Hi again, after very useful help with my first question I have now another. As I´m new in this kind of analyses and mothur hopefully somebody with more experience and knowledge can help me that good again…
The overall situation is I got various differently big fasta files (biggest with 1897954 sequences) and have to analyze them (otu,Shannon,shao…)
I had no problem with the smaller files but now with the bigger I get the problem that my matrix become far too big (>100gb) and I read in http://blog.mothur.org/2014/09/11/Why-such-a-large-distance-matrix%3F/ that this isn´t good and something is wrong. ->High error rate.
My order is to get as many sequences classified as possible. I will post my commands here and hopefully somebody can help me to optimize them and finally solve this problem.
I use current mothur version and current Silva files from mothur webpage.
Commands:
make.group(fasta=test1.fasta, groups=abc)
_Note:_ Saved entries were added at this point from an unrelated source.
-- pv_equiv track=rewrite | github.com/lehippie/advent-of-code | day04/password.py | validity
-- ===== SOURCE A (Python) =====
-- def validity(password):
--     """Determine validity of Venus fuel depot password."""
--     password = [int(d) for d in str(password)]
--     if len(password) != 6:
--         return False
--     if sorted(password) != password:
--         return False
--     double = False
--     for d1, d2 in zip(password[:-1], password[1:]):
--         if d1 == d2:
--             double = True
--     return double
-- ===== SOURCE B (Python) =====
-- def validity(password):
--     """Determine validity of Venus fuel depot password."""
--     digits = [int(d) for d in str(password)]
--     if len(digits) != 6:
--         return False
--     double = False
--     for d1, d2 in zip(digits, digits[1:]):
--         if d1 > d2:
--             return False
--         if d1 == d2:
--             double = True
--     return double
-- ===== Notes on version B (the rewrite author's own statement) =====
-- stated objective: simpler
-- what changed: Replaces building a sorted copy and comparing it to the list (plus a separate zip pass for the double) by one linear scan over adjacent digit pairs that rejects on the first descent and sets the double flag inline.
import Mathlib
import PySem

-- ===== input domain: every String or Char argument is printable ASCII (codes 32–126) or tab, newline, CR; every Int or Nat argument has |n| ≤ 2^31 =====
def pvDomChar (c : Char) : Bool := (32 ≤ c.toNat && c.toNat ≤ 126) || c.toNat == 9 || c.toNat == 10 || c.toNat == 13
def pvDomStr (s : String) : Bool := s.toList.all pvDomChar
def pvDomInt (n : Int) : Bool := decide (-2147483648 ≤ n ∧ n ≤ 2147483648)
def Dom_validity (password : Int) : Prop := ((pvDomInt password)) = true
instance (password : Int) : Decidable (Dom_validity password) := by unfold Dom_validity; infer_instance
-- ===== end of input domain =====

-- B replaces A's sorted-copy comparison (plus a second zip pass for the double) by one
-- linear scan over adjacent digit pairs: reject on the first descent, flag equality inline.


-- ===== PORT A =====
def validity (password : Int) : Bool :=
  -- [int(d) for d in str(password)]; ofChars? = none is Python's ValueError, excluded by Pre_
  let pw := (PySem.Int.toChars password).map (fun c => (PySem.Int.ofChars? [c]).getD 0)
  if pw.length ≠ 6 then false
  else if PySem.List.sorted pw (fun x => x) false ≠ pw then false
  else
    ((PySem.List.slice pw none (some (-1))).zip (PySem.List.slice pw (some 1) none)).foldl
      (fun double p => if p.1 == p.2 then true else double) false

-- ===== PORT B =====
-- the for-loop over zip(digits, digits[1:]) with early return, as recursion on the digit list
def altScan : List Int → Bool → Bool
  | d1 :: d2 :: rest, double =>
      if d1 > d2 then false
      else altScan (d2 :: rest) (if d1 == d2 then true else double)
  | _, double => double

def validity_alt (password : Int) : Bool :=
  let digits := (PySem.Int.toChars password).map (fun c => (PySem.Int.ofChars? [c]).getD 0)
  if digits.length ≠ 6 then false
  else altScan digits false

-- ===== PRECONDITION & SPEC =====
-- Pre_ excludes negative passwords: int('-') makes Python A (and B) raise ValueError there.
def Pre_validity (password : Int) : Prop := 0 ≤ password
instance (password : Int) : Decidable (Pre_validity password) := by unfold Pre_validity; infer_instance
def pvWitness_validity : Int := (123456)

def Spec_validity (password : Int) (out : Bool) : Prop := out = validity_alt password
instance (password : Int) (out : Bool) : Decidable (Spec_validity password out) := by unfold Spec_validity; infer_instance

-- ===== CLAIM (what is proved, stated in full; the proofs are below) =====
def Claim_equal_validity : Prop := ∀ (password : Int), Dom_validity password → Pre_validity password → Spec_validity password (validity password)

-- ===== LEMMAS AND PROOFS =====

-- adjacent-equality of some pair, A's fold's result
def anyAdjEq : List Int → Bool
  | a :: b :: r => (a == b) || anyAdjEq (b :: r)
  | _ => false

theorem sorted_id_eq_iff_chain' (l : List Int) :
    PySem.List.sorted l (fun x => x) false = l ↔ l.IsChain (· ≤ ·) := by
  constructor
  · intro h
    have := PySem.List.sorted_pairwise l (fun x => x)
    rw [h] at this
    exact List.Pairwise.isChain this
  · intro h
    have hp : l.Pairwise (· ≤ ·) := List.IsChain.pairwise h
    exact PySem.List.sorted_eq_self_of_pairwise l (fun x => x) hp

theorem foldzip_eq_anyAdjEq (l : List Int) (dbl : Bool) :
    ((l.dropLast).zip l.tail).foldl
      (fun double p => if p.1 == p.2 then true else double) dbl = (dbl || anyAdjEq l) := by
  induction l generalizing dbl with
  | nil => simp [anyAdjEq]
  | cons a t ih =>
    cases t with
    | nil => simp [anyAdjEq]
    | cons b r =>
      simp only [List.dropLast_cons₂, List.zip_cons_cons, List.tail_cons, List.foldl_cons]
      rw [show (b :: r).dropLast.zip r = (b :: r).dropLast.zip (b :: r).tail from rfl] at *
      rw [ih]
      by_cases hab : a = b
      · simp [anyAdjEq, hab]
      · simp [anyAdjEq, beq_false_of_ne hab]

theorem altScan_of_chain (l : List Int) (dbl : Bool) (h : l.IsChain (· ≤ ·)) :
    altScan l dbl = (dbl || anyAdjEq l) := by
  induction l generalizing dbl with
  | nil => simp [altScan, anyAdjEq]
  | cons a t ih =>
    cases t with
    | nil => simp [altScan, anyAdjEq]
    | cons b r =>
      rw [List.isChain_cons_cons] at h
      have hnot : ¬ a > b := not_lt.mpr h.1
      rw [altScan, if_neg hnot, ih _ h.2]
      by_cases hab : a = b
      · simp [anyAdjEq, hab]
      · simp [anyAdjEq, beq_false_of_ne hab]

theorem altScan_of_not_chain (l : List Int) (dbl : Bool) (h : ¬ l.IsChain (· ≤ ·)) :
    altScan l dbl = false := by
  induction l generalizing dbl with
  | nil => exact absurd List.IsChain.nil h
  | cons a t ih =>
    cases t with
    | nil => exact absurd (List.IsChain.singleton a) h
    | cons b r =>
      rw [List.isChain_cons_cons] at h
      rw [altScan]
      by_cases hab : a > b
      · rw [if_pos hab]
      · rw [if_neg hab]
        exact ih _ (fun hc => h ⟨not_lt.mp hab, hc⟩)

theorem core_eq (l : List Int) :
    (if PySem.List.sorted l (fun x => x) false ≠ l then false
     else ((PySem.List.slice l none (some (-1))).zip (PySem.List.slice l (some 1) none)).foldl
       (fun double p => if p.1 == p.2 then true else double) false)
    = altScan l false := by
  rw [PySem.List.slice_to_neg_one, PySem.List.slice_from_one]
  by_cases hs : PySem.List.sorted l (fun x => x) false = l
  · have hc := (sorted_id_eq_iff_chain' l).mp hs
    rw [if_neg (by simpa using hs), foldzip_eq_anyAdjEq, altScan_of_chain l false hc]
  · have hc := fun h => hs ((sorted_id_eq_iff_chain' l).mpr h)
    rw [if_pos (by simpa using hs), altScan_of_not_chain l false hc]

-- ===== VERDICT (by name: the statement is the Claim_ definition above) =====
theorem validity_spec : Claim_equal_validity := by
  intro password _ _
  unfold Spec_validity validity validity_alt
  set pw := (PySem.Int.toChars password).map (fun c => (PySem.Int.ofChars? [c]).getD 0) with hpw
  by_cases hl : pw.length = 6
  · simp only [hl, ne_eq, not_true_eq_false, if_false]
    simpa using core_eq pw
  · simp [hl]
screen.seqs(fasta=test1.fasta, group=abc.groups, maxambig=0, optimize=start-end, criteria=98, processors=x)
unique.seqs(fasta=test1.good.fasta)
count.seqs(name=test1.good.names, group=abc.good.groups)
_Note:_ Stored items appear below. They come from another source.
theorem poz_spec : Claim_equal_poz := by
  unfold Claim_equal_poz Spec_poz Pre_poz
  intro n i _ hpre
  by_cases hg : n < 2 ∨ i < 1 ∨ i > n * n - 1
  · rw [poz_alt_guard n i hg]
    unfold poz
    split_ifs with a b
    · rfl
    · rfl
    · exfalso
      rcases hg with h | h | h
      · rcases hpre with hp | hp | hp
        · have h01 : n = 0 ∨ n = 1 := by omega
          rcases h01 with rfl | rfl <;> omega
        · omega
        · omega
      · omega
      · omega
  · push_neg at hg
    obtain ⟨hn2', hi1, hi2⟩ := hg
    have hn : 2 ≤ n := by omega
    have hi1' : 1 ≤ i := by omega
    have hi2' : i ≤ n * n - 1 := by omega
    -- B's diagonal search result
    obtain ⟨D, ST, hres, hD1, hD2, hDinv, hDle, hDlt⟩ :=
      altLoop_find n i hn hi2' (2*n).toNat 1 1 (by omega) (by omega)
        (by rw [dbl_one n hn]; omega) hi1' (by omega)
    have halt : poz_alt n i =
        (if PySem.Int.floordiv (n * (n + 1)) 2 ≤ i then
          some [(xyF n D (i - ST)).1, (xyF n D (i - ST)).2, n, n]
        else
          if (xyF n D (i - ST)).2 = 0 then
            some [(xyF n D (i - ST)).1, (xyF n D (i - ST)).2,
              (if i - ST = 0 then (xyF n D (i - ST)).1 + (xyF n D (i - ST)).2 - 1
               else (xyF n D (i - ST)).1 + (xyF n D (i - ST)).2) + 1,
              (if i - ST = 0 then (xyF n D (i - ST)).1 + (xyF n D (i - ST)).2 - 1
               else (xyF n D (i - ST)).1 + (xyF n D (i - ST)).2) + 1]
          else
            some [(xyF n D (i - ST)).1, (xyF n D (i - ST)).2,
              (if i - ST = 0 then (xyF n D (i - ST)).1 + (xyF n D (i - ST)).2 - 1
               else (xyF n D (i - ST)).1 + (xyF n D (i - ST)).2) + 1,
              (if i - ST = 0 then (xyF n D (i - ST)).1 + (xyF n D (i - ST)).2 - 1
               else (xyF n D (i - ST)).1 + (xyF n D (i - ST)).2)]) := by
      simp only [poz_alt]
      rw [if_neg (by omega), hres]
      rfl
    rw [halt]
    -- A's loop result
    have hpoz : poz n i = pozLoop n (n-1) i i.toNat 1 1 0 (0, 0) := by
      simp only [poz]
      rw [if_neg (by omega), if_neg (by omega)]
    obtain ⟨m, hm⟩ : ∃ m : Nat, i.toNat = m + 1 := ⟨i.toNat - 1, by omega⟩
    have hmi : (m : Int) + 1 = i := by omega
    rw [hpoz, hm, loopEq]
    have hiter := iter_cell n hn m D ST (by omega) hD1 hD2 hDinv (by omega) (by omega)
    rw [hmi] at hiter
    rw [hiter]
    dsimp only [retA]
    -- the floordiv pivot
    obtain ⟨c, hc⟩ := Int.even_mul_succ_self n
    have hT : PySem.Int.floordiv (n * (n + 1)) 2 = c := by
      rw [PySem.Int.floordiv_eq_ediv_of_pos (by norm_num), hc]
      omega
    have hc' : n * n + n = c + c := by linear_combination hc
    have hdn : dbl n n = n * n + n := by unfold dbl; rw [if_neg (by omega)]; ring
    rw [hT]
    by_cases hti : i < c
    · rw [if_pos hti, if_neg (show ¬(c ≤ i) by omega)]
      by_cases hm0 : m = 0
      · -- i = 1
        subst hm0
        have hi1e : i = 1 := by omega
        have hD1' : D = 1 := by
          have h := hiter
          rw [Prod.ext_iff] at h
          exact h.1.symm
        subst hD1'
        have hST1 : ST = 1 := by rw [dbl_one n hn] at hDinv; omega
        subst hST1
        rw [if_pos rfl, hi1e]
        have hxy : xyF n 1 (1 - 1) = (1, 0) := by
          unfold xyF; rw [if_pos (by omega : (1:Int) ≤ n - 1)]; norm_num
        rw [hxy]
        norm_num
      · -- i ≥ 2: prev is the cell of index i-1
        obtain ⟨m', rfl⟩ : ∃ m', m = m' + 1 := ⟨m - 1, by omega⟩
        have hi2'' : 2 ≤ i := by omega
        rw [if_neg hm0]
        have hm'i : (m' : Int) + 1 = i - 1 := by push_cast at hmi ⊢; omega
        by_cases ht0 : i - ST = 0
        · -- first cell of diagonal D
          have hDub : D ≤ n - 1 := by
            by_contra hcon
            have hmono := dbl_mono n n D hn (by omega) (by omega) hD2
            rw [hdn] at hmono
            omega
          have hD2' : 2 ≤ D := by
            by_contra hcon
            have hD1e : D = 1 := by omega
            rw [hD1e, dbl_one n hn] at hDinv
            omega
          have hsucc : dbl n (D - 1 + 1) = dbl n (D - 1) + 2 * lenD n (D - 1) :=
            dbl_succ n (D - 1) hn (by omega) (by omega)
          rw [show D - 1 + 1 = D by ring] at hsucc
          have hlen0 : lenD n (D - 1) = D := by
            unfold lenD; rw [if_pos (by omega)]; ring
          rw [hlen0] at hsucc
          have hprev := iter_cell n hn m' (D - 1) (ST - D) (by omega) (by omega) (by omega)
            (by omega) (by omega)
            (by rw [hlen0]; omega)
          rw [show (m' : Int) + 1 - (ST - D) = D - 1 by omega] at hprev
          rw [show (m' + 1 - 1 : Nat) = m' from rfl, hprev]
          have hxyp : xyF n (D - 1) (D - 1) = (0, D - 1) := by
            unfold xyF; rw [if_pos (by omega)]; norm_num
          have hxy : xyF n D (i - ST) = (D, 0) := by
            unfold xyF; rw [if_pos hDub, ht0]; norm_num
          rw [hxyp, hxy, if_pos ht0]
          dsimp only
          norm_num
        · -- interior cell: previous cell is on the same diagonal
          have hprev := iter_cell n hn m' D ST (by omega) hD1 hD2 hDinv
            (by omega) (by omega)
          rw [show (m' + 1 - 1 : Nat) = m' from rfl, hprev, hm'i]
          rw [if_neg ht0]
          by_cases hDub : D ≤ n - 1
          · have hlenu : lenD n D = D + 1 := by unfold lenD; rw [if_pos hDub]
            rw [hlenu] at hDlt
            have hxyp : xyF n D (i - 1 - ST) = (D - (i - 1 - ST), i - 1 - ST) := by
              unfold xyF; rw [if_pos hDub]
            have hxy : xyF n D (i - ST) = (D - (i - ST), i - ST) := by
              unfold xyF; rw [if_pos hDub]
            rw [hxyp, hxy]
            dsimp only
            rw [if_neg (by omega : ¬(D - (i - 1 - ST) = 0)), if_neg ht0]
            simp only [Option.some.injEq, List.cons.injEq, and_true, true_and]
            omega
          · have hlenl : lenD n D = 2*n - 1 - D := by unfold lenD; rw [if_neg hDub]
            rw [hlenl] at hDlt
            have hxyp : xyF n D (i - 1 - ST)
                = (n - 1 - (i - 1 - ST), D - n + 1 + (i - 1 - ST)) := by
              unfold xyF; rw [if_neg hDub]
            have hxy : xyF n D (i - ST) = (n - 1 - (i - ST), D - n + 1 + (i - ST)) := by
              unfold xyF; rw [if_neg hDub]
            rw [hxyp, hxy]
            dsimp only
            rw [if_neg (by omega : ¬(n - 1 - (i - 1 - ST) = 0)),
              if_neg (by omega : ¬(D - n + 1 + (i - ST) = 0))]
            simp only [Option.some.injEq, List.cons.injEq, and_true, true_and]
            omega
    · rw [if_neg hti, if_pos (show c ≤ i by omega)]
align.seqs(fasta=test1.good.unique.fasta, reference=silva.bacteria.fasta, flip=T)
screen.seqs(fasta=test1.good.unique.align, count=test1.good.count_table, optimize=start-end criteria=98)
(If criteria 98 is not possible and my start>end I set the range manually with help of summary.seqs.)
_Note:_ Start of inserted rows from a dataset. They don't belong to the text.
-- pv_equiv track=rewrite | github.com/CausalAgentProtocol/cap-example | example_cap_server/toy_graph.py | _normalize_candidate_nodes
-- ===== SOURCE A (Python) =====
-- NODE_BASELINES = {
--     "marketing_spend": 10.0,
--     "product_quality": 7.0,
--     "demand": 42.0,
--     "retention": 0.8,
--     "revenue": 100.0,
-- }
--
-- def list_nodes() -> list[str]:
--     return list(NODE_BASELINES.keys())
--
-- def _normalize_candidate_nodes(
--     candidate_nodes: list[str] | None,
-- ) -> tuple[list[str], list[str], list[str]]:
--     selected_nodes = (
--         _dedupe_preserve(list_nodes())
--         if candidate_nodes is None
--         else _dedupe_preserve([node_id for node_id in candidate_nodes if isinstance(node_id, str)])
--     )
--     missing_nodes = [node_id for node_id in selected_nodes if node_id not in NODE_BASELINES]
--     known_nodes = [node_id for node_id in selected_nodes if node_id in NODE_BASELINES]
--     return selected_nodes, known_nodes, missing_nodes
--
-- def _dedupe_preserve(items: list[str]) -> list[str]:
--     seen: set[str] = set()
--     output: list[str] = []
--     for item in items:
--         if item in seen:
--             continue
--         seen.add(item)
--         output.append(item)
--     return output
-- ===== SOURCE B (Python) =====
-- NODE_BASELINES = {
--     "marketing_spend": 10.0,
--     "product_quality": 7.0,
--     "demand": 42.0,
--     "retention": 0.8,
--     "revenue": 100.0,
-- }
--
-- def list_nodes() -> list[str]:
--     return list(NODE_BASELINES.keys())
--
-- def _normalize_candidate_nodes(
--     candidate_nodes: list[str] | None,
-- ) -> tuple[list[str], list[str], list[str]]:
--     source = (
--         list_nodes()
--         if candidate_nodes is None
--         else [node_id for node_id in candidate_nodes if isinstance(node_id, str)]
--     )
--     seen: set[str] = set()
--     selected: list[str] = []
--     known: list[str] = []
--     missing: list[str] = []
--     for node_id in source:
--         if node_id in seen:
--             continue
--         seen.add(node_id)
--         selected.append(node_id)
--         if node_id in NODE_BASELINES:
--             known.append(node_id)
--         else:
--             missing.append(node_id)
--     return selected, known, missing
-- ===== Notes on version B (the rewrite author's own statement) =====
-- stated objective: simpler
-- what changed: Replaces the dedupe helper plus two full filtering passes over the deduped list with a single loop that maintains a seen set and builds selected, known and missing simultaneously.
import Mathlib
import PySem

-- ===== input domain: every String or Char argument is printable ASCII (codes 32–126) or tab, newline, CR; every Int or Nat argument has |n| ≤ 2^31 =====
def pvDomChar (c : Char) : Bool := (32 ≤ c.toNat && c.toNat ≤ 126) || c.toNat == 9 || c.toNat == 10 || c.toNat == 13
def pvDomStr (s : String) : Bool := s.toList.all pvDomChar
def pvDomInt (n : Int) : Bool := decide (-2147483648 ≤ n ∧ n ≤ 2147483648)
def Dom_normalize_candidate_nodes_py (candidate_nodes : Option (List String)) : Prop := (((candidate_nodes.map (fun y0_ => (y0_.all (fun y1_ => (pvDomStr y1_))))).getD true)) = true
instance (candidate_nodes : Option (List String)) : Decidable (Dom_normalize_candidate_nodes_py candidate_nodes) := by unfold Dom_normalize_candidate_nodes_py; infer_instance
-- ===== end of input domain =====

-- B fuses A's dedupe helper and its two filtering passes into one loop building all three lists; objective: simpler (same asymptotic cost).

-- ===== PORT A =====
-- NODE_BASELINES keys, in insertion order (only membership in the keys matters here)
def nodeBaselineKeys : List String :=
  ["marketing_spend", "product_quality", "demand", "retention", "revenue"]

-- _dedupe_preserve's for-loop, state (seen, output)
def dedupeGo (seen : PySem.Set String) (output : List String) : List String → List String
  | [] => output
  | item :: rest =>
      if PySem.Set.contains seen item then dedupeGo seen output rest
      else dedupeGo (PySem.Set.add seen item) (output ++ [item]) rest

def dedupe_preserve (items : List String) : List String :=
  dedupeGo PySem.Set.empty [] items

def normalize_candidate_nodes_py (candidate_nodes : Option (List String)) : List String × List String × List String :=
  let selected_nodes :=
    match candidate_nodes with
    | none => dedupe_preserve nodeBaselineKeys
    -- 'isinstance(node_id, str)' is always true under the type convention (elements are String)
    | some xs => dedupe_preserve (xs.filter (fun _ => true))
  let missing_nodes := selected_nodes.filter (fun n => ¬ nodeBaselineKeys.contains n)
  let known_nodes := selected_nodes.filter (fun n => nodeBaselineKeys.contains n)
  (selected_nodes, known_nodes, missing_nodes)

-- ===== PORT B =====
-- B's single for-loop, state (seen, selected, known, missing)
def altGo (seen : PySem.Set String) (selected known missing : List String) :
    List String → List String × List String × List String
  | [] => (selected, known, missing)
  | node :: rest =>
      if PySem.Set.contains seen node then altGo seen selected known missing rest
      else if nodeBaselineKeys.contains node then
        altGo (PySem.Set.add seen node) (selected ++ [node]) (known ++ [node]) missing rest
      else
        altGo (PySem.Set.add seen node) (selected ++ [node]) known (missing ++ [node]) rest

def normalize_candidate_nodes_py_alt (candidate_nodes : Option (List String)) : List String × List String × List String :=
  let source :=
    match candidate_nodes with
    | none => nodeBaselineKeys
    -- 'isinstance(node_id, str)' is always true under the type convention (elements are String)
    | some xs => xs.filter (fun _ => true)
  altGo PySem.Set.empty [] [] [] source

-- ===== PRECONDITION & SPEC =====
def Spec_normalize_candidate_nodes_py (candidate_nodes : Option (List String)) (out : List String × List String × List String) : Prop := out = normalize_candidate_nodes_py_alt candidate_nodes
instance (candidate_nodes : Option (List String)) (out : List String × List String × List String) : Decidable (Spec_normalize_candidate_nodes_py candidate_nodes out) := by unfold Spec_normalize_candidate_nodes_py; infer_instance

-- ===== CLAIM (what is proved, stated in full; the proofs are below) =====
def Claim_equal_normalize_candidate_nodes_py : Prop := ∀ (candidate_nodes : Option (List String)), Dom_normalize_candidate_nodes_py candidate_nodes → Spec_normalize_candidate_nodes_py candidate_nodes (normalize_candidate_nodes_py candidate_nodes)

-- ===== LEMMAS AND PROOFS =====
-- Loop invariant: B's fused loop equals A's dedupe followed by the two filters,
-- provided the known/missing accumulators are the filters of the selected accumulator.
theorem altGo_eq_dedupe (xs : List String) :
    ∀ (seen : PySem.Set String) (sel : List String),
      altGo seen sel (sel.filter (fun n => decide (n ∈ nodeBaselineKeys)))
        (sel.filter (fun n => !decide (n ∈ nodeBaselineKeys))) xs =
      (dedupeGo seen sel xs,
       (dedupeGo seen sel xs).filter (fun n => decide (n ∈ nodeBaselineKeys)),
       (dedupeGo seen sel xs).filter (fun n => !decide (n ∈ nodeBaselineKeys))) := by
  induction xs with
  | nil => intro seen sel; simp [altGo, dedupeGo]
  | cons x rest ih =>
      intro seen sel
      by_cases hseen : x ∈ seen
      · simp [altGo, dedupeGo, hseen, ih]
      · by_cases hmem : x ∈ nodeBaselineKeys
        · have := ih (PySem.Set.add seen x) (sel ++ [x])
          simpa [altGo, dedupeGo, hseen, hmem, List.filter_append] using this
        · have := ih (PySem.Set.add seen x) (sel ++ [x])
          simpa [altGo, dedupeGo, hseen, hmem, List.filter_append] using this

-- ===== VERDICT (by name: the statement is the Claim_ definition above) =====
theorem normalize_candidate_nodes_py_spec : Claim_equal_normalize_candidate_nodes_py := by
  intro candidate_nodes _
  unfold Spec_normalize_candidate_nodes_py normalize_candidate_nodes_py
    normalize_candidate_nodes_py_alt dedupe_preserve
  cases candidate_nodes with
  | none => simpa using (altGo_eq_dedupe nodeBaselineKeys PySem.Set.empty []).symm
  | some xs =>
      simpa using (altGo_eq_dedupe (xs.filter (fun _ => true)) PySem.Set.empty []).symm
filter.seqs(fasta=test1.good.unique.good.align, vertical=T, trump=.)
unique.seqs(fasta=test1.good.unique.good.filter.fasta, count=test1.good.good.count_table)
pre.cluster(fasta=test1.good.unique.good.filter.unique.fasta, count=test1.good.unique.good.filter.count_table, diffs=3)
chimera.uchime(fasta=test1.good.unique.good.filter.unique.precluster.fasta, count=test1.good.unique.good.filter.unique.precluster.count_table, dereplicate=t)
remove.seqs(fasta=test1.good.unique.good.filter.unique.precluster.fasta, accnos=test1.good.unique.good.filter.unique.precluster.uchime.accnos)
classify.seqs(fasta=test1.good.unique.good.filter.unique.precluster.pick.fasta, count=test1.good.unique.good.filter.unique.precluster.uchime.pick.count_table, reference=trainset14_032015.rdp.fasta, taxonomy=trainset14_032015.rdp.tax, cutoff=80)
dist.seqs(fasta=test1.good.unique.good.filter.unique.precluster.pick.fasta, cutoff=0.11)
cluster(column=test1.good.unique.good.filter.unique.precluster.pick.dist, count=test1.good.unique.good.filter.unique.precluster.uchime.pick.count_table, cutoff=0.20)
make.shared(list=test1.good.unique.good.filter.unique.precluster.pick.an.unique_list.list, count=test1.good.unique.good.filter.unique.precluster.uchime.pick.count_table, label=0.03)
classify.otu(list=test1.good.unique.good.filter.unique.precluster.pick.an.unique_list.list, count=test1.good.unique.good.filter.unique.precluster.uchime.pick.count_table, taxonomy=test1.good.unique.good.filter.unique.precluster.pick.rdp.wang.taxonomy, label=0.03)
[b]Calculators[/b]
mothur > dist.seqs(fasta=….precluster.pick.fasta, output=phylip, cutoff=0.11)
cluster(phylip=current, cutoff=0.20)
summary.single(list=current, label=unique-0.03-0.05-0.10)
It would be really helpful if you can check the commands and say if they are totally wrong and that I should use command x with setting yz instead. I assume that this many sequences can´t be calculated this way and that I have to reduce my criteria in screen.seqs and calculate only less number of sequences? Which criteria do you prefer and how much can be handled in the later steps? The other alternative would be a phylotype-based approach?
In short:
- Can you check the commands if the procedure is correct
- Can you give me a hint how to optimize or customize the procedure to prevent >100gb distant matrix.
If you need more Information please ask. Otherwise big thanks for the help again!